A battle between two former winners would go to the wire here. Gulbis (2010) needed a third set tie break to beat the 2010 winner Haas but needed some good fortune late on to make it there. Gulbis started well and took the first set thanks to a couple of breaks, the second of which as Haas served to stay in the set.

His level dipped somewhat in the second set and would be punished for it as he went down a break early on. After facing no break points in set 1, he would face four more in the next two service games as he was broken once more as Haas took a 5-2 lead. The double break would come in handy as the German failed to serve it out at the first time of asking, but did so next time round to take the set 6-4.

Haas held comfortably for all of the third set and will be ruing missed opportunities late on with five break points going unconverted at 4-4 and 5-5. After Gulbis saved two from 0-40, a smash putaway looked a gimme for Haas to finally get the break but he would hit the netcord which pushed it out for deuce. Gulbis held to guarantee at least a tie break, which Haas would confirm with another easy hold After showing incredible hustle to get an early mini break, Gulbis rode the advantage all the way to the end to seal a 6-3 4-6 7-6(2) victory.

Isner had looked vulnerable for most of the week and was finally put to the sword by Roger-Vasselin but it took much longer than it really should have done for the Frenchman who finally won 6-4 4-6 6-4. A break in the opening game of the match was enough for Roger-Vasselin who dropped just five points on serve in what was a very comfortable first set. He had opportunities to take a second break but would fail to convert a 15-40, a theme that would continue throughout the match although ultimately did not prove to be fatal.

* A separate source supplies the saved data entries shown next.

-- pv_equiv track=rewrite | github.com/KennyKang-git/zspin | zsim_v1_0/zsim/quantum/geometry.py | edges_from_faces
-- ===== SOURCE A (Python) =====
-- from typing import Iterable
--
-- def edges_from_faces(faces: Iterable[tuple[int, ...]]) -> tuple[tuple[int, int], ...]:
--     edges: set[tuple[int, int]] = set()
--     for face in faces:
--         m = len(face)
--         for i in range(m):
--             a = int(face[i])
--             b = int(face[(i + 1) % m])
--             edges.add((a, b) if a < b else (b, a))
--     return tuple(sorted(edges))
-- ===== SOURCE B (Python) =====
-- from typing import Iterable
--
-- def edges_from_faces(faces: Iterable[tuple[int, ...]]) -> tuple[tuple[int, int], ...]:
--     # Gather every normalized edge (duplicates included) via a cyclic zip,
--     # then sort once and deduplicate adjacent equals in a single linear pass.
--     all_edges: list[tuple[int, int]] = []
--     for face in faces:
--         all_edges.extend((a, b) if a < b else (b, a)
--                          for a, b in zip(face, face[1:] + face[:1]))
--     all_edges.sort()
--     out: list[tuple[int, int]] = []
--     for e in all_edges:
--         if not out or out[-1] != e:
--             out.append(e)
--     return tuple(out)
-- ===== Notes on version B (the rewrite author's own statement) =====
-- stated objective: alternative
-- what changed: B replaces A's hash-set-with-modular-indexing by a cyclic zip that collects all normalized edges with duplicates, then one sort followed by a linear adjacent-deduplication pass; uniqueness comes from adjacency after sorting, not from hashing during the build.
import Mathlib
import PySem

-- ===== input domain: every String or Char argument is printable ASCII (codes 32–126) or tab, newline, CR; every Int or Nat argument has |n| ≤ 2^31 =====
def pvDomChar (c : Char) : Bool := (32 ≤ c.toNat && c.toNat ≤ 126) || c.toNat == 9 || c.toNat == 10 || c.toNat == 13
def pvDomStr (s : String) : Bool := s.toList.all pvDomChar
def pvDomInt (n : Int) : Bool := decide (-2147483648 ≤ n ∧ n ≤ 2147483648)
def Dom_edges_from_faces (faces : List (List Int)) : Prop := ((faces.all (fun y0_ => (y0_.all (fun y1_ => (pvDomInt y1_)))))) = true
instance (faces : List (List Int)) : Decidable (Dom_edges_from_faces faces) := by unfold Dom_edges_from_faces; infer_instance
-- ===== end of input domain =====

-- B collects all normalized edges via a cyclic zip (with duplicates), sorts once, and
-- deduplicates adjacent equals in one linear pass, instead of A's hash set with modular
-- indexing; same cost, different structure (objective: alternative).

-- ===== PORT A =====
-- Indexing face[i] / face[(i+1)%m] is always in range in A (i ∈ range(m), m > 0 there),
-- so pyGetD with default 0 is exact; Python's tuple comparison in sorted() is
-- lexicographic, ported via the key `toLex` into the lexicographic order on Int ×ₗ Int.
def edges_from_faces (faces : List (List Int)) : List (Int × Int) :=
  let edges : PySem.Set (Int × Int) :=
    faces.foldl (fun edges face =>
      let m : Int := (face.length : Int)
      (PySem.List.pyRange 0 m).foldl (fun edges i =>
        let a := PySem.List.pyGetD face i 0
        let b := PySem.List.pyGetD face (PySem.Int.mod (i + 1) m) 0
        edges.add (if a < b then (a, b) else (b, a))) edges)
      (PySem.Set.ofList [])
  PySem.List.sorted edges (fun e => toLex e)

-- ===== PORT B =====
def edges_from_faces_alt (faces : List (List Int)) : List (Int × Int) :=
  let all_edges : List (Int × Int) :=
    faces.foldl (fun acc face =>
      acc ++ ((face.zip (PySem.List.slice face (some 1) none ++ PySem.List.slice face none (some 1))).map
        (fun ab => if ab.1 < ab.2 then (ab.1, ab.2) else (ab.2, ab.1)))) []
  let srt := PySem.List.sorted all_edges (fun e => toLex e)
  srt.foldl (fun out e => if out = [] ∨ out.getLast? ≠ some e then out ++ [e] else out) []

-- ===== PRECONDITION & SPEC =====
def Spec_edges_from_faces (faces : List (List Int)) (out : List (Int × Int)) : Prop := out = edges_from_faces_alt faces
instance (faces : List (List Int)) (out : List (Int × Int)) : Decidable (Spec_edges_from_faces faces out) := by unfold Spec_edges_from_faces; infer_instance

-- ===== CLAIM (what is proved, stated in full; the proofs are below) =====
def Claim_equal_edges_from_faces : Prop := ∀ (faces : List (List Int)), Dom_edges_from_faces faces → Spec_edges_from_faces faces (edges_from_faces faces)

-- ===== LEMMAS AND PROOFS =====

-- the normalized edge list of one face, in B's cyclic-zip form
def pvEdgesOf (face : List Int) : List (Int × Int) :=
  (face.zip (face.drop 1 ++ face.take 1)).map
    (fun ab => if ab.1 < ab.2 then (ab.1, ab.2) else (ab.2, ab.1))

-- recursive form of B's adjacent-dedup fold (prev element as first argument)
def pvDedAux : (Int × Int) → List (Int × Int) → List (Int × Int)
  | _, [] => []
  | p, b :: l => if b = p then pvDedAux p l else b :: pvDedAux b l

-- A's index/modulo traversal of one face produces exactly B's cyclic zip
theorem pvZip_eq (face : List Int) :
    (PySem.List.pyRange 0 (face.length : Int)).map
      (fun i => (PySem.List.pyGetD face i 0,
                 PySem.List.pyGetD face (PySem.Int.mod (i + 1) (face.length : Int)) 0))
    = face.zip (face.drop 1 ++ face.take 1) := by
  rcases face with _ | ⟨x, xs⟩
  · simp [PySem.List.pyRange]
  set f := x :: xs with hf
  have hlen : 0 < f.length := by simp [hf]
  rw [PySem.List.pyRange_zero_natCast, List.map_map]
  apply List.ext_getElem
  · simp [hf]
  · intro i h1 h2
    simp only [List.getElem_map, List.getElem_range, Function.comp]
    have hi : i < f.length := by simpa using h1
    have hc : ((i : Int) + 1) = ((i + 1 : Nat) : Int) := by push_cast; ring
    rw [hc, PySem.Int.mod_natCast]
    rw [PySem.List.pyGetD_natCast, PySem.List.pyGetD_natCast]
    have hmod : (i + 1) % f.length < f.length := Nat.mod_lt _ hlen
    rw [List.getD_eq_getElem _ _ hi, List.getD_eq_getElem _ _ hmod]
    rw [List.getElem_zip]
    congr 1
    by_cases hlast : i + 1 < f.length
    · have hm : (i + 1) % f.length = i + 1 := Nat.mod_eq_of_lt hlast
      simp only [hm]
      rw [List.getElem_append_left (by simp; omega)]
      simp
    · have hie : i + 1 = f.length := by omega
      have hm : (i + 1) % f.length = 0 := by rw [hie, Nat.mod_self]
      simp only [hm]
      rw [List.getElem_append_right (by simp; omega)]
      simp [hf]

theorem pvMem_foldl_add (l : List (Int × Int)) (s : PySem.Set (Int × Int)) (y : Int × Int) :
    y ∈ List.foldl PySem.Set.add s l ↔ y ∈ s ∨ y ∈ l := by
  induction l generalizing s with
  | nil => simp
  | cons x l ih => simp [ih, PySem.Set.mem_add]; tauto

theorem pvNodup_foldl_add (l : List (Int × Int)) (s : PySem.Set (Int × Int)) (h : s.Nodup) :
    (List.foldl PySem.Set.add s l).Nodup := by
  induction l generalizing s with
  | nil => exact h
  | cons x l ih => exact ih _ (PySem.Set.nodup_add s x h)

-- membership in B's per-face dedup helper, under sortedness and a lower bound
theorem pvDedAux_mem (S : List (Int × Int)) (p y : Int × Int)
    (hs : S.Pairwise (fun a b => toLex a ≤ toLex b))
    (hb : ∀ b ∈ S, toLex p ≤ toLex b) :
    y ∈ pvDedAux p S ↔ y ∈ S ∧ y ≠ p := by
  induction S generalizing p with
  | nil => simp [pvDedAux]
  | cons b l ih =>
    rw [List.pairwise_cons] at hs
    obtain ⟨hbl, hl⟩ := hs
    by_cases hbp : b = p
    · subst hbp
      rw [show pvDedAux b (b::l) = pvDedAux b l from by simp [pvDedAux]]
      rw [ih b hl hbl]
      constructor
      · rintro ⟨h1, h2⟩; exact ⟨List.mem_cons_of_mem _ h1, h2⟩
      · rintro ⟨h1, h2⟩
        rcases List.mem_cons.mp h1 with h | h
        · exact absurd h h2
        · exact ⟨h, h2⟩
    · simp only [pvDedAux, if_neg hbp]
      rw [List.mem_cons, ih b hl hbl, List.mem_cons]
      constructor
      · rintro (rfl | ⟨h1, h2⟩)
        · exact ⟨Or.inl rfl, hbp⟩
        · refine ⟨Or.inr h1, ?_⟩
          rintro rfl
          have h3 := hbl _ h1
          have h4 := hb _ (List.mem_cons_self)
          have : toLex b = toLex y := le_antisymm h3 h4
          exact hbp (toLex.injective this)
      · rintro ⟨h1 | h1, h2⟩
        · exact Or.inl h1
        · by_cases hyb : y = b
          · exact Or.inl hyb
          · exact Or.inr ⟨h1, hyb⟩

theorem pvDedAux_pairwise (S : List (Int × Int)) (p : Int × Int)
    (hs : S.Pairwise (fun a b => toLex a ≤ toLex b))
    (hb : ∀ b ∈ S, toLex p ≤ toLex b) :
    (p :: pvDedAux p S).Pairwise (fun a b => toLex a < toLex b) := by
  induction S generalizing p with
  | nil => simp [pvDedAux]
  | cons b l ih =>
    rw [List.pairwise_cons] at hs
    obtain ⟨hbl, hl⟩ := hs
    by_cases hbp : b = p
    · subst hbp
      simpa [pvDedAux] using ih b hl hbl
    · simp only [pvDedAux, if_neg hbp]
      have hpb : toLex p < toLex b := by
        refine lt_of_le_of_ne (hb _ List.mem_cons_self) ?_
        intro h
        exact hbp (toLex.injective h).symm
      have htail := ih b hl hbl
      rw [List.pairwise_cons]
      refine ⟨?_, htail⟩
      intro y hy
      rcases List.mem_cons.mp hy with rfl | hy'
      · exact hpb
      · have : y ∈ l := ((pvDedAux_mem l b y hl hbl).mp hy').1
        exact lt_of_lt_of_le hpb (hbl _ this)

-- B's dedup fold, in recursive form
theorem pvFold_ded (S : List (Int × Int)) (acc : List (Int × Int)) (p : Int × Int)
    (h : acc.getLast? = some p) :
    S.foldl (fun out e => if out = [] ∨ out.getLast? ≠ some e then out ++ [e] else out) acc
      = acc ++ pvDedAux p S := by
  induction S generalizing acc p with
  | nil => simp [pvDedAux]
  | cons e S ih =>
    have hne : acc ≠ [] := by rintro rfl; simp at h
    simp only [List.foldl_cons]
    by_cases hep : e = p
    · subst hep
      rw [if_neg (by simp [hne, h])]
      rw [ih acc _ h]
      simp [pvDedAux]
    · rw [if_pos (Or.inr (by rw [h]; exact fun hc => hep (Option.some.inj hc).symm))]
      rw [ih (acc ++ [e]) e (by simp)]
      simp [pvDedAux, if_neg hep]

theorem pvMem_outer (faces : List (List Int)) (s : PySem.Set (Int × Int)) (y : Int × Int) :
    (y ∈ faces.foldl (fun s f => List.foldl PySem.Set.add s (pvEdgesOf f)) s) ↔
      y ∈ s ∨ y ∈ faces.flatMap pvEdgesOf := by
  induction faces generalizing s with
  | nil => simp
  | cons f fs ih => simp [ih, pvMem_foldl_add]; tauto

theorem pvNodup_outer (faces : List (List Int)) (s : PySem.Set (Int × Int)) (h : s.Nodup) :
    (faces.foldl (fun s f => List.foldl PySem.Set.add s (pvEdgesOf f)) s).Nodup := by
  induction faces generalizing s with
  | nil => exact h
  | cons f fs ih => exact ih _ (pvNodup_foldl_add _ _ h)

theorem edges_from_faces_spec_aux (faces : List (List Int)) :
    edges_from_faces faces = edges_from_faces_alt faces := by
  unfold edges_from_faces edges_from_faces_alt
  -- rewrite A's per-face index loop into a fold of Set.add over pvEdgesOf
  have hA : (fun (edges : PySem.Set (Int × Int)) (face : List Int) =>
      (PySem.List.pyRange 0 ((face.length : Int))).foldl (fun edges i =>
        let a := PySem.List.pyGetD face i 0
        let b := PySem.List.pyGetD face (PySem.Int.mod (i + 1) ((face.length : Int))) 0
        edges.add (if a < b then (a, b) else (b, a))) edges)
      = (fun s face => List.foldl PySem.Set.add s (pvEdgesOf face)) := by
    funext s face
    show (PySem.List.pyRange 0 ((face.length : Int))).foldl
        (fun s i => s.add
          (if (PySem.List.pyGetD face i 0) < (PySem.List.pyGetD face (PySem.Int.mod (i + 1) ((face.length : Int))) 0)
           then ((PySem.List.pyGetD face i 0), (PySem.List.pyGetD face (PySem.Int.mod (i + 1) ((face.length : Int))) 0))
           else ((PySem.List.pyGetD face (PySem.Int.mod (i + 1) ((face.length : Int))) 0), (PySem.List.pyGetD face i 0)))) s
        = List.foldl PySem.Set.add s (pvEdgesOf face)
    rw [show (pvEdgesOf face) =
        ((PySem.List.pyRange 0 ((face.length : Int))).map
          (fun i => (PySem.List.pyGetD face i 0,
                     PySem.List.pyGetD face (PySem.Int.mod (i + 1) ((face.length : Int))) 0))).map
          (fun ab => if ab.1 < ab.2 then (ab.1, ab.2) else (ab.2, ab.1)) from by
      rw [pvZip_eq]; rfl]
    rw [List.foldl_map, List.foldl_map]
  rw [hA]
  -- rewrite B's per-face slice expression into pvEdgesOf
  have hB : (fun (acc : List (Int × Int)) (face : List Int) =>
      acc ++ ((face.zip (PySem.List.slice face (some 1) none ++ PySem.List.slice face none (some 1))).map
        (fun ab => if ab.1 < ab.2 then (ab.1, ab.2) else (ab.2, ab.1))))
      = (fun acc face => acc ++ pvEdgesOf face) := by
    funext acc face
    rw [PySem.List.slice_from face (by norm_num), PySem.List.slice_to face (by norm_num)]
    rfl
  rw [hB, PySem.List.foldl_append_eq_flatMap pvEdgesOf faces []]
  simp only [List.nil_append]
  set L : List (Int × Int) := faces.flatMap pvEdgesOf with hL
  set setS : PySem.Set (Int × Int) := faces.foldl
      (fun s f => List.foldl PySem.Set.add s (pvEdgesOf f)) (PySem.Set.ofList []) with hsetS
  have hmemS : ∀ y, y ∈ setS ↔ y ∈ L := by
    intro y
    rw [hsetS, pvMem_outer]
    simp [hL, List.mem_flatMap]
  have hnd : setS.Nodup := pvNodup_outer _ _ (PySem.Set.nodup_ofList [])
  have hSp := PySem.List.sorted_pairwise L (fun e => toLex e)
  have hSperm : (PySem.List.sorted L (fun e => toLex e)).Perm L :=
    PySem.List.sorted_perm L (fun e => toLex e) false
  rcases hS : PySem.List.sorted L (fun e => toLex e) with _ | ⟨e, S'⟩
  · -- sorted L is empty: L = [], so the set is empty too
    rw [hS] at hSperm
    have hLnil : L = [] := hSperm.symm.eq_nil
    have : setS = [] := by
      apply List.eq_nil_iff_forall_not_mem.mpr
      intro y hy
      rw [hLnil] at hmemS
      exact absurd ((hmemS y).mp hy) (List.not_mem_nil)
    rw [this]
    simp [PySem.List.sorted]
  · rw [hS] at hSperm hSp
    rw [List.pairwise_cons] at hSp
    obtain ⟨hb, hS'p⟩ := hSp
    -- B's dedup fold in recursive form
    have hBout : (e :: S').foldl
        (fun out e => if out = [] ∨ out.getLast? ≠ some e then out ++ [e] else out) []
        = e :: pvDedAux e S' := by
      simp only [List.foldl_cons, List.nil_append]
      exact pvFold_ded S' [e] e (by simp)
    rw [hBout]
    -- A's sorted set equals the same strictly sorted list
    apply PySem.List.sorted_eq_of_perm_of_pairwise_lt
    · rw [List.perm_ext_iff_of_nodup ?_ hnd]
      · intro y
        rw [hmemS y, ← hSperm.mem_iff, List.mem_cons, List.mem_cons,
          pvDedAux_mem S' e y hS'p hb]
        constructor
        · rintro (rfl | ⟨h1, _⟩)
          · exact Or.inl rfl
          · exact Or.inr h1
        · rintro (rfl | h1)
          · exact Or.inl rfl
          · by_cases hye : y = e
            · exact Or.inl hye
            · exact Or.inr ⟨h1, hye⟩
      · have hpw := pvDedAux_pairwise S' e hS'p hb
        exact hpw.imp (fun {a b} hab => by rintro rfl; exact lt_irrefl _ hab)
    · exact pvDedAux_pairwise S' e hS'p hb

-- ===== VERDICT (by name: the statement is the Claim_ definition above) =====
theorem edges_from_faces_spec : Claim_equal_edges_from_faces := by
  intro faces _
  exact edges_from_faces_spec_aux faces
-- Backward pass invariant: A's final stack length = backward count + survivors of the
-- initial stack under the pending threat.
theorem pass2_invariant : ∀ (l : List (Int × Int)) (sa : List Int) (c : Int),
    (-1 : Int) ∉ sa → (∀ p ∈ l, p.1 = 1 → p.2 ≠ -1) →
    ((l.foldl aStep (sa, c)).1.length : Int)
      = (rstate l).2 + ((popE sa (rstate l).1).length : Int) := by
  intro l
  induction l with
  | nil => intro sa c _ _; simp [rstate, popE]
  | cons p t ih =>
    intro sa c hsa hl
    obtain ⟨d, w⟩ := p
    have hl' : ∀ q ∈ t, q.1 = 1 → q.2 ≠ -1 := fun q hq => hl q (List.mem_cons_of_mem _ hq)
    have hr : rstate ((d, w) :: t) = p2step (rstate t) (d, w) := rfl
    simp only [List.foldl_cons]
    by_cases hd : d = 1
    · have hw : w ≠ -1 := hl (d, w) (List.mem_cons_self ..) hd
      have ha : aStep (sa, c) (d, w) = (w :: sa, c) := by simp [aStep, hd]
      rw [ha]
      have iht := ih (w :: sa) c (by simp [hsa, Ne.symm hw]) hl'
      rw [iht, hr]
      simp only [p2step, hd, if_true]
      cases he : (rstate t).1 with
      | none => simp [popE]; ring
      | some v =>
        by_cases hwv : w ≥ v
        · simp only [hwv, if_true]
          have : popE (w :: sa) (some v) = w :: sa := by
            simp [popE, List.dropWhile_cons, not_lt.mpr hwv]
          rw [this]
          simp [popE]; ring
        · simp only [hwv, if_false]
          have : popE (w :: sa) (some v) = popE sa (some v) := by
            simp only [popE, List.dropWhile_cons]
            rw [if_pos (by simp; omega)]
          rw [this]
    · rw [show aStep (sa, c) (d, w)
          = (match sa.dropWhile (fun x => decide (x < w)) with
             | [] => (([] : List Int), c + 1)
             | x :: xs => (x :: xs, c)) by
        simp only [aStep, if_neg hd, aFight_eq_dropWhile sa w hsa]
        cases hD : sa.dropWhile (fun x => decide (x < w)) with
        | nil => simp
        | cons x xs =>
          have hx : x ∈ sa := (List.dropWhile_sublist _).mem (hD ▸ List.mem_cons_self ..)
          have : x ≠ -1 := fun hc => hsa (hc ▸ hx)
          simp [this]]
      have hDsub : (-1 : Int) ∉ sa.dropWhile (fun x => decide (x < w)) := by
        intro hm; exact hsa ((List.dropWhile_sublist _).mem hm)
      have key : ∀ c' : Int,
          ((t.foldl aStep (sa.dropWhile (fun x => decide (x < w)), c')).1.length : Int)
            = (rstate ((d, w) :: t)).2
              + ((popE sa (rstate ((d, w) :: t)).1).length : Int) := by
        intro c'
        rw [ih (sa.dropWhile (fun x => decide (x < w))) c' hDsub hl', hr]
        simp only [p2step, if_neg hd]
        cases he : (rstate t).1 with
        | none => simp [popE]
        | some v =>
          by_cases hwv : w > v
          · simp only [hwv, if_true]
            have : popE (sa.dropWhile (fun x => decide (x < w))) (some v)
                = sa.dropWhile (fun x => decide (x < w)) :=
              dropWhile_dropWhile_le v w (le_of_lt hwv) sa
            rw [this]; simp [popE]
          · simp only [hwv, if_false]
            have : popE (sa.dropWhile (fun x => decide (x < w))) (some v)
                = sa.dropWhile (fun x => decide (x < v)) :=
              dropWhile_dropWhile_ge v w (by omega) sa
            rw [this]; simp [popE]
      cases hD : sa.dropWhile (fun x => decide (x < w)) with
      | nil =>
        have := key (c + 1); rw [hD] at this; simpa using this
      | cons x xs =>
        have := key c; rw [hD] at this; simpa using this

-- ===== VERDICT (by name: the statement is the Claim_ definition above) =====
theorem solution_spec : Claim_equal_solution := by
  intro ds ws _ hpre
  obtain ⟨hlen, hm⟩ := hpre
  show solution ds ws = solution_alt ds ws
  unfold solution solution_alt
  rw [index_to_zip ds ws ([], 0) hlen]
  simp only [List.foldl_reverse]
  rw [show (fun (x : Int × Int) (y : Option Int × Int) => p2step y x)
      = (fun p st => p2step st p) from rfl]
  rw [p2_shift]
  have h1 := pass1_invariant (ds.zip ws) [] 0 (by simp) hm
  have h2 := pass2_invariant (ds.zip ws) [] 0 (by simp) hm
  simp only [listMax] at h1
  rw [h1] at *
  rw [h2]
  simp [popE]
  cases (rstate (ds.zip ws)).1 <;> simp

With Isner manufacturing very little on return, Roger-Vasselin’s early break looked to have been enough to close the match – especially when he then moved to 15-40 on the next Isner service game but would see five break points not taken. By staying in touch, Isner kept the pressure on the Frenchman who had never made an ATP final before and it told as he served at 4-3. Down 30-40, Roger-Vasselin served a double fault as the set went back on serve. From 0-15 and 15-30 in the following service game, Isner held and would then go on to break for the second time running to take the set and force a decider.

The momentum seemed all with Isner as he served first in the final set but it would all switch back as he dropped serve to open a set for the second time in the match. He had four opportunities to break immediately back but Roger-Vasselin held his nerve to open up a 2-0 lead and when he opened up a 0-40 on the next Isner game, they felt like ‘virtual’ match points. Even when out of form, Isner has the ability to remove 0-40 deficits very quickly with the help of that big serve and he did just that to hold. Isner had the opportunity to get back on serve again at 1-2  but would fail to do so. He saw no more opportunities from that point onwards as a Roger-Vasselin settled his nerve and closed out the match with relative comfort dropped just one point on his last two service games.